After the present claims should be disposed of, it would be necessary to declare all purchases void of which sufficient notice had not been given to the Government, in order that the real proprietors of the land might be ascertained. Humanity would also require that certain districts should be fixed in perpetuity in the native proprietors, and that it should be enacted that all claims to the possession of such lands by foreigners, however acquired, should be absolutely null and void.
I have in previous communications indicated, in part, the sources from
[Image of page 41]
which a revenue might be raised to meet the expense of the arrangements above proposed. I shall not add to this already too extended Despatch by entering into any particulars upon this head. I shall simply state that the number of ships which visited the Bay of Islands alone during the year 1836 amounted to 151, and the number during the six months of the present year not yet concluded to 72, and most of them were of a large class.
A simple tonnage duty on these vessels would go a great way towards meeting the civil expenditure of a government such as I have proposed. But there is also a very extensive trade in spirits and tobacco, from which a revenue might be raised, not only without difficulty, but most beneficially for public morality and good order. In short, the trade of New Zealand is sufficiently extensive even now to afford ample means for the support of an efficient government, and the country possesses resources to meet whatever increase of expenditure its circumstances may require. It would only, perhaps, be necessary for the British Government to issue a small loan, chiefly for several necessary public buildings and immediate expenses, in advance of the revenues of the New Zealand government, to be repaid by instalments when these revenues should be realized.
The above are principally the views which, in applying to His Excellency Sir Richard Bourke for leave to proceed to England, it was my object to bring under the immediate notice of the Home Government. I trust it will require no apology for having advanced them now, his Excellency in his last Despatch having recognised the necessity for some further measures with regard to this country. Although he has only instructed me to suggest such as should fall within the limits defined by His Majesty's Government, I have made an attempt to point out by what means the extension of efficient protection to His Majesty's subjects might be made compatible with such a regard to the rights of the New Zealanders, as an independent state, as might satisfy the reasonable scruples of foreign governments, and thus remove the difficulties which I have humbly presumed might influence the Secretary of State in defining those limits.
It might well be considered presumption in me, even if qualified for such a task, should I enter into the question how far the just and legitimate possession of lands in a foreign country entitles the possessors of those lands to require from the actual sovereigns of the country the ordinary protection of a government, and, if this is from incapacity or other causes withheld, to obtain the aid of the parent state in governing themselves. If I am rightly informed, the whole coast line from Cape Bult, including the noble harbour of the Bay of Islands, and extending as far as Wangaroa, forty miles to the northward of the bay, has, with trivial exceptions, passed from the possession of the natives into that of British subjects. Nor has the consideration given been in all cases so disproportioned to the value of lands in an unsettled country, or even to the returns which the capital thus invested is capable of yielding, as to stamp such transactions universally with the character of injustice. Most of the valuable forests in the interior have changed their ownership; and on the western coast an extensive territory is also claimed by British subjects.

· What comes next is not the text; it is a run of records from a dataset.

-- pv_equiv track=rewrite | github.com/Rustemhak/Unstructured-field-data-aggregator | testing/testing.py | get_modifed
-- ===== SOURCE A (Python) =====
-- def get_modifed(string: str, language: str):
--     """Возвращает модифицированную строку. Приводит строку к английским буквам."""
--     eq = {
--         'o': 'о', 'e': 'е',
--         'c': 'с', 'p': 'р',
--         'O': 'О', 'E': 'Е',
--         'C': 'С', 'P': 'Р'
--     }
--     if string:
--         for en, ru in eq.items():
--             if language == 'en':
--                 string = string.replace(ru, en)
--             elif language == 'ru':
--                 string = string.replace(en, ru)
--             else:
--                 raise AttributeError(f"attribute language expected 'ru' or 'en', but got {language}")
--
--         return string
--     return None
-- ===== SOURCE B (Python) =====
-- def get_modifed(string: str, language: str):
--     if string:
--         if language == 'en':
--             table = {'о': 'o', 'е': 'e', 'с': 'c', 'р': 'p',
--                      'О': 'O', 'Е': 'E', 'С': 'C', 'Р': 'P'}
--         elif language == 'ru':
--             table = {'o': 'о', 'e': 'е', 'c': 'с', 'p': 'р',
--                      'O': 'О', 'E': 'Е', 'C': 'С', 'P': 'Р'}
--         else:
--             raise AttributeError(f"attribute language expected 'ru' or 'en', but got {language}")
--         return ''.join(table.get(ch, ch) for ch in string)
--     return None
-- ===== Notes on version B (the rewrite author's own statement) =====
-- stated objective: alternative
-- what changed: B validates the language once, builds a char-to-char lookup table, and rewrites the string in a single character-level pass with a dict lookup, instead of A's eight sequential full-string replace passes (with the language re-checked in each iteration).
import Mathlib
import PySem

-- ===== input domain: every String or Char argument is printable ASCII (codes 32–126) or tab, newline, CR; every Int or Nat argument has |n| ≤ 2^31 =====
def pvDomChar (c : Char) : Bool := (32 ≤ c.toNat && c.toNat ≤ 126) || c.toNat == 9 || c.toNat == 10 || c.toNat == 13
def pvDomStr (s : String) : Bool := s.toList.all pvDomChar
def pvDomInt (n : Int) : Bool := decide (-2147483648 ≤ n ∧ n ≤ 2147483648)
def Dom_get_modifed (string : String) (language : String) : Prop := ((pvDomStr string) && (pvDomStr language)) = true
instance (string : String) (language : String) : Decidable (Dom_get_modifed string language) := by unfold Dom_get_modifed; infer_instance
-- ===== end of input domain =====

-- B replaces A's eight sequential full-string replace passes by one language check, a
-- char-to-char lookup table and a single character-level pass (alternative decomposition, not faster).


-- ===== PORT A =====
-- the dict eq = {'o':'о', …} of A, in insertion order
def eqItemsA : List (Char × Char) :=
  [('o','о'),('e','е'),('c','с'),('p','р'),('O','О'),('E','Е'),('C','С'),('P','Р')]

-- the `for en, ru in eq.items():` loop; the `raise AttributeError` branch ports to none
def loopA : List (Char × Char) → String → String → Option String
  | [], s, _ => some s
  | (en, ru) :: rest, s, lang =>
      if lang == "en" then
        loopA rest (PySem.Str.replace s (String.ofList [ru]) (String.ofList [en])) lang
      else if lang == "ru" then
        loopA rest (PySem.Str.replace s (String.ofList [en]) (String.ofList [ru])) lang
      else none

def get_modifed (string : String) (language : String) : Option String :=
  if string.isEmpty then none else loopA eqItemsA string language

-- ===== PORT B =====
def tableEnB : PySem.Dict Char Char :=
  ⟨[('о','o'),('е','e'),('с','c'),('р','p'),('О','O'),('Е','E'),('С','C'),('Р','P')]⟩
def tableRuB : PySem.Dict Char Char :=
  ⟨[('o','о'),('e','е'),('c','с'),('p','р'),('O','О'),('E','Е'),('C','С'),('P','Р')]⟩

def get_modifed_alt (string : String) (language : String) : Option String :=
  if string.isEmpty then none
  else if language == "en" then
    some (String.ofList (string.toList.map (fun ch => PySem.Dict.getD tableEnB ch ch)))
  else if language == "ru" then
    some (String.ofList (string.toList.map (fun ch => PySem.Dict.getD tableRuB ch ch)))
  else none  -- raise AttributeError

-- ===== PRECONDITION & SPEC =====
-- Pre_ excludes exactly the inputs on which A raises AttributeError (a nonempty string with a
-- language other than 'en'/'ru'); A returns on every input Pre_ admits.
def Pre_get_modifed (string : String) (language : String) : Prop :=
  string = "" ∨ language = "en" ∨ language = "ru"
instance (string : String) (language : String) : Decidable (Pre_get_modifed string language) := by
  unfold Pre_get_modifed; infer_instance

def pvWitness_get_modifed : String × String := ("hello pOceC", "ru")

def Spec_get_modifed (string : String) (language : String) (out : Option String) : Prop :=
  out = get_modifed_alt string language
instance (string : String) (language : String) (out : Option String) : Decidable (Spec_get_modifed string language out) := by
  unfold Spec_get_modifed; infer_instance

-- ===== CLAIM (what is proved, stated in full; the proofs are below) =====
def Claim_equal_get_modifed : Prop := ∀ (string : String) (language : String),
  Dom_get_modifed string language → Pre_get_modifed string language →
  Spec_get_modifed string language (get_modifed string language)

-- ===== LEMMAS AND PROOFS =====

-- single-char substitution as a pointwise function
def subst (o n c : Char) : Char := if c = o then n else c

theorem replace_go_single (o n : Char) (fuel : Nat) :
    ∀ (l acc : List Char), l.length ≤ fuel →
    PySem.Chars.replace.go [o] [n] fuel l acc = acc.reverse ++ l.map (subst o n) := by
  induction fuel with
  | zero =>
      intro l acc h
      have : l = [] := List.eq_nil_of_length_eq_zero (Nat.le_zero.mp h)
      subst this; simp [PySem.Chars.replace.go]
  | succ f ih =>
      intro l acc h
      cases l with
      | nil => simp [PySem.Chars.replace.go]
      | cons c t =>
          have ht : t.length ≤ f := by simp at h; omega
          by_cases hc : c = o
          · subst hc
            have hp : List.isPrefixOf [c] (c :: t) = true := by
              simp [List.isPrefixOf]
            rw [PySem.Chars.replace.go]
            simp only [hp, if_pos, List.length_cons, List.length_nil, List.drop_succ_cons,
                       List.drop_zero]
            rw [ih t ([n].reverse ++ acc) ht]
            simp [subst]
          · have hp : List.isPrefixOf [o] (c :: t) = false := by
              simp [List.isPrefixOf]; intro h'; exact absurd h'.symm hc
            rw [PySem.Chars.replace.go]
            simp only [hp, Bool.false_eq_true, if_false]
            rw [ih t (c :: acc) ht]
            simp [subst, hc]

theorem replace_single (s : List Char) (o n : Char) :
    PySem.Chars.replace s [o] [n] = s.map (subst o n) := by
  rw [PySem.Chars.replace, if_neg (by simp)]
  exact replace_go_single o n s.length s [] (le_refl _)

theorem str_replace_single (s : String) (o n : Char) :
    (PySem.Str.replace s (String.ofList [o]) (String.ofList [n])).toList
      = s.toList.map (subst o n) := by
  rw [PySem.Str.toList_replace]
  simp [replace_single]

theorem beq_false_of_ne_symm (c k : Char) (h : ¬ c = k) : (k == c) = false := by
  simp only [beq_eq_false_iff_ne]; exact fun hh => h hh.symm

-- pointwise: the eight ru-direction substitutions compose to the tableRuB lookup
theorem chain_ru (c : Char) :
    subst 'P' 'Р' (subst 'C' 'С' (subst 'E' 'Е' (subst 'O' 'О'
      (subst 'p' 'р' (subst 'c' 'с' (subst 'e' 'е' (subst 'o' 'о' c)))))))
      = PySem.Dict.getD tableRuB c c := by
  by_cases h1 : c = 'o'; · subst h1; decide
  by_cases h2 : c = 'e'; · subst h2; decide
  by_cases h3 : c = 'c'; · subst h3; decide
  by_cases h4 : c = 'p'; · subst h4; decide
  by_cases h5 : c = 'O'; · subst h5; decide
  by_cases h6 : c = 'E'; · subst h6; decide
  by_cases h7 : c = 'C'; · subst h7; decide
  by_cases h8 : c = 'P'; · subst h8; decide
  simp [subst, h1, h2, h3, h4, h5, h6, h7, h8,
        PySem.Dict.getD, PySem.Dict.get?, tableRuB, List.find?,
        beq_false_of_ne_symm c _ h1, beq_false_of_ne_symm c _ h2,
        beq_false_of_ne_symm c _ h3, beq_false_of_ne_symm c _ h4,
        beq_false_of_ne_symm c _ h5, beq_false_of_ne_symm c _ h6,
        beq_false_of_ne_symm c _ h7, beq_false_of_ne_symm c _ h8]

-- an ASCII-domain char is left alone by the en-direction chain and by the en table
theorem chain_en (c : Char) (hc : pvDomChar c = true) :
    subst 'Р' 'P' (subst 'С' 'C' (subst 'Е' 'E' (subst 'О' 'O'
      (subst 'р' 'p' (subst 'с' 'c' (subst 'е' 'e' (subst 'о' 'o' c)))))))
      = PySem.Dict.getD tableEnB c c := by
  have hle : c.toNat ≤ 126 := by
    unfold pvDomChar at hc
    simp only [Bool.or_eq_true, Bool.and_eq_true, decide_eq_true_eq, beq_iff_eq] at hc
    rcases hc with ((⟨_, h⟩ | h) | h) | h <;> omega
  have ne : ∀ k : Char, 1000 ≤ k.toNat → ¬ c = k := by
    intro k hk h; rw [h] at hle; omega
  simp [subst,
        ne _ (by decide : 1000 ≤ ('о' : Char).toNat),
        ne _ (by decide : 1000 ≤ ('е' : Char).toNat),
        ne _ (by decide : 1000 ≤ ('с' : Char).toNat),
        ne _ (by decide : 1000 ≤ ('р' : Char).toNat),
        ne _ (by decide : 1000 ≤ ('О' : Char).toNat),
        ne _ (by decide : 1000 ≤ ('Е' : Char).toNat),
        ne _ (by decide : 1000 ≤ ('С' : Char).toNat),
        ne _ (by decide : 1000 ≤ ('Р' : Char).toNat),
        PySem.Dict.getD, PySem.Dict.get?, tableEnB, List.find?,
        beq_false_of_ne_symm c _ (ne _ (by decide : 1000 ≤ ('о' : Char).toNat)),
        beq_false_of_ne_symm c _ (ne _ (by decide : 1000 ≤ ('е' : Char).toNat)),
        beq_false_of_ne_symm c _ (ne _ (by decide : 1000 ≤ ('с' : Char).toNat)),
        beq_false_of_ne_symm c _ (ne _ (by decide : 1000 ≤ ('р' : Char).toNat)),
        beq_false_of_ne_symm c _ (ne _ (by decide : 1000 ≤ ('О' : Char).toNat)),
        beq_false_of_ne_symm c _ (ne _ (by decide : 1000 ≤ ('Е' : Char).toNat)),
        beq_false_of_ne_symm c _ (ne _ (by decide : 1000 ≤ ('С' : Char).toNat)),
        beq_false_of_ne_symm c _ (ne _ (by decide : 1000 ≤ ('Р' : Char).toNat))]

-- ===== VERDICT (by name: the statement is the Claim_ definition above) =====
theorem get_modifed_spec : Claim_equal_get_modifed := by
  intro s lang hdom _hpre
  unfold Spec_get_modifed
  by_cases hs : s.isEmpty
  · simp [get_modifed, get_modifed_alt, hs]
  · have hdoms : ∀ c ∈ s.toList, pvDomChar c = true := by
      have := (Bool.and_eq_true _ _).mp hdom |>.1
      simpa [pvDomStr, List.all_eq_true] using this
    by_cases hen : lang = "en"
    · subst hen
      simp only [get_modifed, get_modifed_alt, hs, if_false, loopA, eqItemsA,
                 if_pos, beq_self_eq_true, Bool.false_eq_true]
      have hkey : (PySem.Str.replace (PySem.Str.replace (PySem.Str.replace (PySem.Str.replace
            (PySem.Str.replace (PySem.Str.replace (PySem.Str.replace (PySem.Str.replace s
              (String.ofList ['о']) (String.ofList ['o']))
              (String.ofList ['е']) (String.ofList ['e']))
              (String.ofList ['с']) (String.ofList ['c']))
              (String.ofList ['р']) (String.ofList ['p']))
              (String.ofList ['О']) (String.ofList ['O']))
              (String.ofList ['Е']) (String.ofList ['E']))
              (String.ofList ['С']) (String.ofList ['C']))
              (String.ofList ['Р']) (String.ofList ['P'])).toList
          = s.toList.map (fun ch => PySem.Dict.getD tableEnB ch ch) := by
        rw [str_replace_single, str_replace_single, str_replace_single, str_replace_single,
            str_replace_single, str_replace_single, str_replace_single, str_replace_single]
        simp only [List.map_map]
        refine List.map_congr_left ?_
        intro c hcm
        simpa [Function.comp] using chain_en c (hdoms c hcm)
      rw [Option.some.injEq, ← String.toList_inj, hkey, String.toList_ofList]
    · by_cases hru : lang = "ru"
      · subst hru
        simp only [get_modifed, get_modifed_alt, hs, if_false, loopA, eqItemsA,
                   if_pos, beq_self_eq_true, Bool.false_eq_true,
                   (by decide : (("ru" : String) == "en") = false)]
        have hkey : (PySem.Str.replace (PySem.Str.replace (PySem.Str.replace (PySem.Str.replace
              (PySem.Str.replace (PySem.Str.replace (PySem.Str.replace (PySem.Str.replace s
                (String.ofList ['o']) (String.ofList ['о']))
                (String.ofList ['e']) (String.ofList ['е']))
                (String.ofList ['c']) (String.ofList ['с']))
                (String.ofList ['p']) (String.ofList ['р']))
                (String.ofList ['O']) (String.ofList ['О']))
                (String.ofList ['E']) (String.ofList ['Е']))
                (String.ofList ['C']) (String.ofList ['С']))
                (String.ofList ['P']) (String.ofList ['Р'])).toList
            = s.toList.map (fun ch => PySem.Dict.getD tableRuB ch ch) := by
          rw [str_replace_single, str_replace_single, str_replace_single, str_replace_single,
              str_replace_single, str_replace_single, str_replace_single, str_replace_single]
          simp only [List.map_map]
          refine List.map_congr_left ?_
          intro c _
          simpa [Function.comp] using chain_ru c
        rw [Option.some.injEq, ← String.toList_inj, hkey, String.toList_ofList]
      · have he : (lang == "en") = false := by simp only [beq_eq_false_iff_ne]; exact hen
        have hr : (lang == "ru") = false := by simp only [beq_eq_false_iff_ne]; exact hru
        simp [get_modifed, get_modifed_alt, hs, loopA, eqItemsA, he, hr]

When His Majesty's Government become aware of these facts, it is pos-
[Image of page 42]
sible they may consider that the course,of events has so altered the relation of this country to the rest of the world, as to demand the application of a different principle than that which, in an abstract view of its previous condition, may have been considered expedient and just; and that His Majesty may be advised to grant a charter of government to the colony of British subjects who are established in it, leaving the natives in the full possession of their abstract rights, so far as they hve not conceded them to the colonists, and providing only against their suffering injustice at the hands of the latter.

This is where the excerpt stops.